Introduction: By 2030, the noncommunicable diseases (NCDs) are expected to overtake communicable, maternal, neonatal, and nutritional diseases combined as the leading cause of mortality in sub-Saharan Africa. With the increasing trend in NCDs, the NCD risk factors (NCDRF) need to be understood at local level to guide NCD risk mitigation efforts. Therefore, we provide a detailed analysis of some modifiable NCDRF and their determinants in Malawi using the 2017 Stepwise survey (STEPS). Methods: This is a secondary analysis of the Malawi 2017 STEPS. Data were analyzed using frequencies, proportions, odds ratios, and their associated 95% confidence intervals (95%CI). We fitted multiple logistic regression of the NCDRF on the explanatory variables using the likelihood ratio test. The level of statistical significance was set at P < 0.05. Results: Of the 4187 persons, 9% were current smokers, 1% were taking alcohol, 16% had a high salt intake, 64% had insufficient fruit intake, 21% had low physical activity, 25% had high blood sugar, and 11% had high blood pressure.
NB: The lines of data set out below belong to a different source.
-- pv_equiv track=rewrite | github.com/robotikklinja/Machine-Vision | OpevCV_prat/Al_test.py | not_cards
-- ===== SOURCE A (Python) =====
-- from itertools import combinations
--
-- def not_cards(array):
--     # Initialize a set to store sums (sets automatically avoid duplicates)
--     valid_sums = set()
--
--     # Iterate over all possible numbers of elements to combine (1 to 4)
--     for r in range(1, len(array) + 1):
--         # Generate all combinations of length r
--         for combination in combinations(array, r):
--             # Calculate the sum of the combination
--             total = sum(combination)
--             # Check if the sum is less than or equal to 16
--             if total <= 16:
--                 valid_sums.add(total)
--
--     # Convert the set to a sorted list
--     valid_sums = sorted(valid_sums)
--
--     return valid_sums
-- ===== SOURCE B (Python) =====
-- def not_cards(array):
--     # Incremental subset-sum DP: one pass maintaining the set of sums
--     # reachable by nonempty subsets of the prefix seen so far.
--     sums = set()
--     for x in array:
--         sums = sums | {s + x for s in sums} | {x}
--     return sorted(s for s in sums if s <= 16)
-- ===== Notes on version B (the rewrite author's own statement) =====
-- stated objective: faster
-- what changed: Replaced the enumeration of all 2^n combinations (itertools.combinations for every length r) by a one-pass incremental subset-sum DP that maintains the set of sums reachable by nonempty subsets of the prefix, filtering <=16 only at the end.
import Mathlib
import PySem

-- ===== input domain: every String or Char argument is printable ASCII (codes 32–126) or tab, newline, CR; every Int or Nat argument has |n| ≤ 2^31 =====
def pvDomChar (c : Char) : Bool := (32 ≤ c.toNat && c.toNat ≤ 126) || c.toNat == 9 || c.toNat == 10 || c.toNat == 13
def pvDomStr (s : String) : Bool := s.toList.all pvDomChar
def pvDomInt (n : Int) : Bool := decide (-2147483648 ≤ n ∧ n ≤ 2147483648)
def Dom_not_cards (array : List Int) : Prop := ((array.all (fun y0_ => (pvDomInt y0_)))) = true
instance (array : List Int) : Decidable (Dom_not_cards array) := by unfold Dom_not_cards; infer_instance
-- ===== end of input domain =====

-- B replaces A's enumeration of all combinations of every length by a one-pass
-- incremental subset-sum DP over the array (faster; equivalence of return values proved below).

-- ===== PORT A =====
def not_cards (array : List Int) : List Int :=
  let validSums : PySem.Set Int :=
    (PySem.List.pyRange 1 ((array.length : Int) + 1) 1).foldl (fun vs r =>
      (PySem.List.combinations array r.toNat).foldl (fun vs c =>
        let total := c.sum
        if total ≤ 16 then PySem.Set.add vs total else vs) vs)
      PySem.Set.empty
  PySem.List.sorted validSums (fun x => x) false

-- ===== PORT B =====
def not_cards_alt (array : List Int) : List Int :=
  let sums : PySem.Set Int :=
    array.foldl (fun sums x =>
      PySem.Set.union (PySem.Set.union sums (PySem.Set.ofList (sums.map (· + x))))
        (PySem.Set.ofList [x]))
      PySem.Set.empty
  PySem.List.sorted (sums.filter (fun s => decide (s ≤ 16))) (fun x => x) false

-- ===== PRECONDITION & SPEC =====
def Spec_not_cards (array : List Int) (out : List Int) : Prop := out = not_cards_alt array
instance (array : List Int) (out : List Int) : Decidable (Spec_not_cards array out) := by unfold Spec_not_cards; infer_instance

-- ===== CLAIM (what is proved, stated in full; the proofs are below) =====
def Claim_equal_not_cards : Prop := ∀ (array : List Int), Dom_not_cards array → Spec_not_cards array (not_cards array)

-- ===== LEMMAS AND PROOFS =====

-- the membership predicate both sides compute: t is a nonempty-subsequence sum of l
def NSum (l : List Int) (t : Int) : Prop := ∃ c : List Int, c.Sublist l ∧ c ≠ [] ∧ c.sum = t

-- A's inner loop over the combinations of one length
theorem mem_inner (cs : List (List Int)) (vs : PySem.Set Int) (t : Int) :
    t ∈ cs.foldl (fun vs c => if c.sum ≤ 16 then PySem.Set.add vs c.sum else vs) vs ↔
      t ∈ vs ∨ ∃ c ∈ cs, c.sum = t ∧ t ≤ 16 := by
  induction cs generalizing vs with
  | nil => simp
  | cons c cs ih =>
    simp only [List.foldl_cons]
    by_cases h : c.sum ≤ 16
    · rw [if_pos h, ih]
      simp only [PySem.Set.mem_add, List.mem_cons]
      constructor
      · rintro ((hv | rfl) | ⟨c', hc', hs, ht⟩)
        · exact Or.inl hv
        · exact Or.inr ⟨c, Or.inl rfl, rfl, h⟩
        · exact Or.inr ⟨c', Or.inr hc', hs, ht⟩
      · rintro (hv | ⟨c', (rfl | hc'), hs, ht⟩)
        · exact Or.inl (Or.inl hv)
        · exact Or.inl (Or.inr hs.symm)
        · exact Or.inr ⟨c', hc', hs, ht⟩
    · rw [if_neg h, ih]
      simp only [List.mem_cons]
      constructor
      · rintro (hv | ⟨c', hc', hs, ht⟩)
        · exact Or.inl hv
        · exact Or.inr ⟨c', Or.inr hc', hs, ht⟩
      · rintro (hv | ⟨c', (rfl | hc'), hs, ht⟩)
        · exact Or.inl hv
        · exact absurd (hs ▸ ht) h
        · exact Or.inr ⟨c', hc', hs, ht⟩

theorem nodup_inner (cs : List (List Int)) (vs : PySem.Set Int) (h : vs.Nodup) :
    (cs.foldl (fun vs c => if c.sum ≤ 16 then PySem.Set.add vs c.sum else vs) vs).Nodup := by
  induction cs generalizing vs with
  | nil => exact h
  | cons c cs ih =>
    simp only [List.foldl_cons]
    split
    · exact ih _ (PySem.Set.nodup_add _ _ h)
    · exact ih _ h

-- A's outer loop
theorem mem_outer (rs : List Int) (array : List Int) (vs : PySem.Set Int) (t : Int) :
    t ∈ rs.foldl (fun vs r =>
        (PySem.List.combinations array r.toNat).foldl (fun vs c =>
          if c.sum ≤ 16 then PySem.Set.add vs c.sum else vs) vs) vs ↔
      t ∈ vs ∨ ∃ r ∈ rs, ∃ c ∈ PySem.List.combinations array r.toNat, c.sum = t ∧ t ≤ 16 := by
  induction rs generalizing vs with
  | nil => simp
  | cons r rs ih =>
    simp only [List.foldl_cons]
    rw [ih, mem_inner]
    simp only [List.mem_cons]
    constructor
    · rintro ((hv | ⟨c, hc, hs, ht⟩) | ⟨r', hr', c, hc, hs, ht⟩)
      · exact Or.inl hv
      · exact Or.inr ⟨r, Or.inl rfl, c, hc, hs, ht⟩
      · exact Or.inr ⟨r', Or.inr hr', c, hc, hs, ht⟩
    · rintro (hv | ⟨r', (rfl | hr'), c, hc, hs, ht⟩)
      · exact Or.inl (Or.inl hv)
      · exact Or.inl (Or.inr ⟨c, hc, hs, ht⟩)
      · exact Or.inr ⟨r', hr', c, hc, hs, ht⟩

theorem nodup_outer (rs : List Int) (array : List Int) (vs : PySem.Set Int) (h : vs.Nodup) :
    (rs.foldl (fun vs r =>
        (PySem.List.combinations array r.toNat).foldl (fun vs c =>
          if c.sum ≤ 16 then PySem.Set.add vs c.sum else vs) vs) vs).Nodup := by
  induction rs generalizing vs with
  | nil => exact h
  | cons r rs ih =>
    simp only [List.foldl_cons]
    exact ih _ (nodup_inner _ _ h)

-- A's set holds exactly the nonempty-subsequence sums ≤ 16
theorem mem_a (array : List Int) (t : Int) :
    t ∈ (PySem.List.pyRange 1 ((array.length : Int) + 1) 1).foldl (fun vs r =>
        (PySem.List.combinations array r.toNat).foldl (fun vs c =>
          if c.sum ≤ 16 then PySem.Set.add vs c.sum else vs) vs) PySem.Set.empty ↔
      NSum array t ∧ t ≤ 16 := by
  rw [mem_outer]
  simp only [PySem.Set.empty, List.not_mem_nil, false_or]
  constructor
  · rintro ⟨r, hr, c, hc, hs, ht⟩
    rw [PySem.List.mem_pyRange_one] at hr
    rw [PySem.List.mem_combinations_iff] at hc
    refine ⟨⟨c, hc.1, ?_, hs⟩, ht⟩
    intro hnil
    subst hnil
    simp at hc
    omega
  · rintro ⟨⟨c, hsub, hne, hs⟩, ht⟩
    refine ⟨(c.length : Int), ?_, c, ?_, hs, ht⟩
    · rw [PySem.List.mem_pyRange_one]
      have h1 : 1 ≤ c.length := List.length_pos_of_ne_nil hne
      have h2 : c.length ≤ array.length := hsub.length_le
      omega
    · rw [PySem.List.mem_combinations_iff]
      exact ⟨hsub, by simp⟩

-- B's DP step
def bstep (sums : PySem.Set Int) (x : Int) : PySem.Set Int :=
  PySem.Set.union (PySem.Set.union sums (PySem.Set.ofList (sums.map (· + x))))
    (PySem.Set.ofList [x])

theorem nodup_bfold (l : List Int) :
    (l.foldl bstep PySem.Set.empty).Nodup := by
  induction l using List.reverseRecOn with
  | nil => simp [PySem.Set.empty]
  | append_singleton l x ih =>
    rw [List.foldl_append, List.foldl_cons, List.foldl_nil]
    exact PySem.Set.nodup_union _ _ (PySem.Set.nodup_union _ _ ih)

-- B's set holds exactly the nonempty-subsequence sums
theorem mem_b (l : List Int) (t : Int) :
    t ∈ l.foldl bstep PySem.Set.empty ↔ NSum l t := by
  induction l using List.reverseRecOn generalizing t with
  | nil =>
    simp only [List.foldl_nil, PySem.Set.empty, List.not_mem_nil, false_iff]
    rintro ⟨c, hsub, hne, -⟩
    exact hne (List.sublist_nil.mp hsub)
  | append_singleton l x ih =>
    rw [List.foldl_append, List.foldl_cons, List.foldl_nil]
    have hst : ∀ t' : Int, t' ∈ bstep (l.foldl bstep PySem.Set.empty) x ↔
        t' ∈ l.foldl bstep PySem.Set.empty ∨
          (∃ s ∈ l.foldl bstep PySem.Set.empty, s + x = t') ∨ t' = x := by
      intro t'
      unfold bstep
      rw [PySem.Set.mem_union, PySem.Set.mem_union, PySem.Set.mem_ofList, PySem.Set.mem_ofList]
      simp only [List.mem_map, List.mem_singleton]
      rw [or_assoc]
    rw [hst t]
    simp only [ih]
    constructor
    · rintro (⟨c, hsub, hne, hs⟩ | ⟨s, ⟨c, hsub, hne, hs⟩, hsx⟩ | hx)
      · exact ⟨c, hsub.trans (List.sublist_append_left l [x]), hne, hs⟩
      · exact ⟨c ++ [x], hsub.append (List.Sublist.refl [x]), by simp, by simp [hs, hsx]⟩
      · exact ⟨[x], List.sublist_append_right l [x], by simp, by simp [hx]⟩
    · rintro ⟨c, hsub, hne, hs⟩
      rcases List.sublist_append_iff.mp hsub with ⟨a, b, rfl, ha, hb⟩
      rcases List.sublist_singleton.mp hb with rfl | rfl
      · exact Or.inl ⟨a, ha, by simpa using hne, by simpa using hs⟩
      · rcases eq_or_ne a [] with rfl | hane
        · exact Or.inr (Or.inr (by simpa using hs.symm))
        · exact Or.inr (Or.inl ⟨a.sum, ⟨a, ha, hane, rfl⟩, by simpa using hs⟩)

-- ===== VERDICT (by name: the statement is the Claim_ definition above) =====
theorem not_cards_spec : Claim_equal_not_cards := by
  intro array _
  unfold Spec_not_cards not_cards not_cards_alt
  rw [PySem.List.sorted_id_eq_sorted_id_iff_perm]
  apply (List.perm_ext_iff_of_nodup (nodup_outer _ _ _ (by simp [PySem.Set.empty])) ((nodup_bfold array).filter _)).mpr
  intro t
  rw [mem_a, List.mem_filter, mem_b]
  simp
Smoking odds increased with age but decreased with the level of education. Females had lower odds of engaging in harmful alcohol use than males (adjusted odds ratio [AOR] = 0.04, 95%CI: 0.01–0.17, P < 0.001). Females had lower odds of high salt uptake than the males (AOR = 0.70, 95%CI: 0.58–0.84, P = 0.0001). Persons in nonpaid jobs had higher odds of salt uptake than those employed (AOR = 1.70, 95%CI: 1.03–2.79, P = 0.04). Females were 22% more likely to have insufficient fruit uptake compared to males (AOR = 1.22, 95%CI: 1.06–1.41, P = 0.007). Conclusion: The high prevalence of physical inactivity, high salt consumption, insufficient fruit intake, raised blood glucose and high relative blood pressure calls for a sound public health approach. The Malawi Ministry of Health should devise multisectoral approaches that minimize exposure to modifiable NCDRF at population and individual levels.